Start of MATERIAL PROVIDED
-- pv_equiv track=rewrite | github.com/Shortarms703/math_solver | math_classes.py | stops_increasing
-- ===== SOURCE A (Python) =====
-- def stops_increasing(operator_dict, start):
--     values_left = []
--     list_importances = list(operator_dict.values())
--     section = list_importances[:start][::-1]
--     for i, j in zip(range(len(section)), list(operator_dict.keys())[:start][::-1]):
--         if section[i] > list_importances[start]:
--             values_left.append(j)
--         else:
--             break
--     values_right = []
--     section = list_importances[start+1:]
--     for i, j in zip(range(len(section)), list(operator_dict.keys())[start+1:]):
--         if section[i] > list_importances[start]:
--             values_right.append(j)
--         else:
--             break
--     if values_left and values_right:
--         return min(values_left, key=lambda x: operator_dict[x]), min(values_right, key=lambda x: operator_dict[x])
--     elif values_left:
--         return min(values_left, key=lambda x: operator_dict[x]), None
--     elif values_right:
--         return None, min(values_right, key=lambda x: operator_dict[x])
--     else:
--         return None, None
-- ===== SOURCE B (Python) =====
-- def stops_increasing(operator_dict, start):
--     items = list(operator_dict.items())
--     idx = range(len(items))[start]  # normalize index; IndexError exactly like list indexing
--     thr = items[idx][1]
--     left = right = run = None
--     for i, (k, v) in enumerate(items):
--         if i < idx:
--             # best of the current run of values > thr, resetting on a break value;
--             # update on <= so the later (closer to idx) of tied minima wins
--             if v > thr:
--                 if run is None or v <= run[1]:
--                     run = (k, v)
--             else:
--                 run = None
--         elif i == idx:
--             left = run[0] if run else None
--         elif v <= thr:
--             break
--         else:
--             if right is None or v < right[1]:
--                 right = (k, v)
--     return left, right[0] if right else None
-- ===== Notes on version B (the rewrite author's own statement) =====
-- stated objective: alternative
-- what changed: A makes two outward scans from start over separately sliced-and-reversed value/key lists, collecting each run of keys into a list and then running min(..., key=dict lookup) over it with a four-way if/elif; B makes ONE forward pass over enumerate(items), maintaining a run-best that resets whenever a value breaks the threshold (the run adjacent to start is what survives when index start is reached) and a running best for the right side, with no slices, no intermediate key lists and no min().
-- intended difference: On start = -1 with a nonempty dict whose first value exceeds its last, A slices the right side as [start+1:] = [0:] (the whole dict) and returns a phantom right neighbour; B returns None on the right, the intended value since the last operator has nothing to its right. — e.g. on stops_increasing([("a", 5), ("b", 1)], -1): A returns (some "a", some "a"), B returns (some "a", none)
-- outside the precondition, e.g. on stops_increasing({}, 0): A returns (None, None), B raises IndexError
import Mathlib
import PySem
End of MATERIAL PROVIDED
▶ _EXERCISE PROMPT_
Set down, word for word, only the lines running from the line with "-- ===== Notes" to the last line of the listing above. Both of those lines belong in your answer.

▶ _SOLUTION TO THE PROBLEM_
-- ===== Notes on version B (the rewrite author's own statement) =====
-- stated objective: alternative
-- what changed: A makes two outward scans from start over separately sliced-and-reversed value/key lists, collecting each run of keys into a list and then running min(..., key=dict lookup) over it with a four-way if/elif; B makes ONE forward pass over enumerate(items), maintaining a run-best that resets whenever a value breaks the threshold (the run adjacent to start is what survives when index start is reached) and a running best for the right side, with no slices, no intermediate key lists and no min().
-- intended difference: On start = -1 with a nonempty dict whose first value exceeds its last, A slices the right side as [start+1:] = [0:] (the whole dict) and returns a phantom right neighbour; B returns None on the right, the intended value since the last operator has nothing to its right. — e.g. on stops_increasing([("a", 5), ("b", 1)], -1): A returns (some "a", some "a"), B returns (some "a", none)
-- outside the precondition, e.g. on stops_increasing({}, 0): A returns (None, None), B raises IndexError
import Mathlib
import PySem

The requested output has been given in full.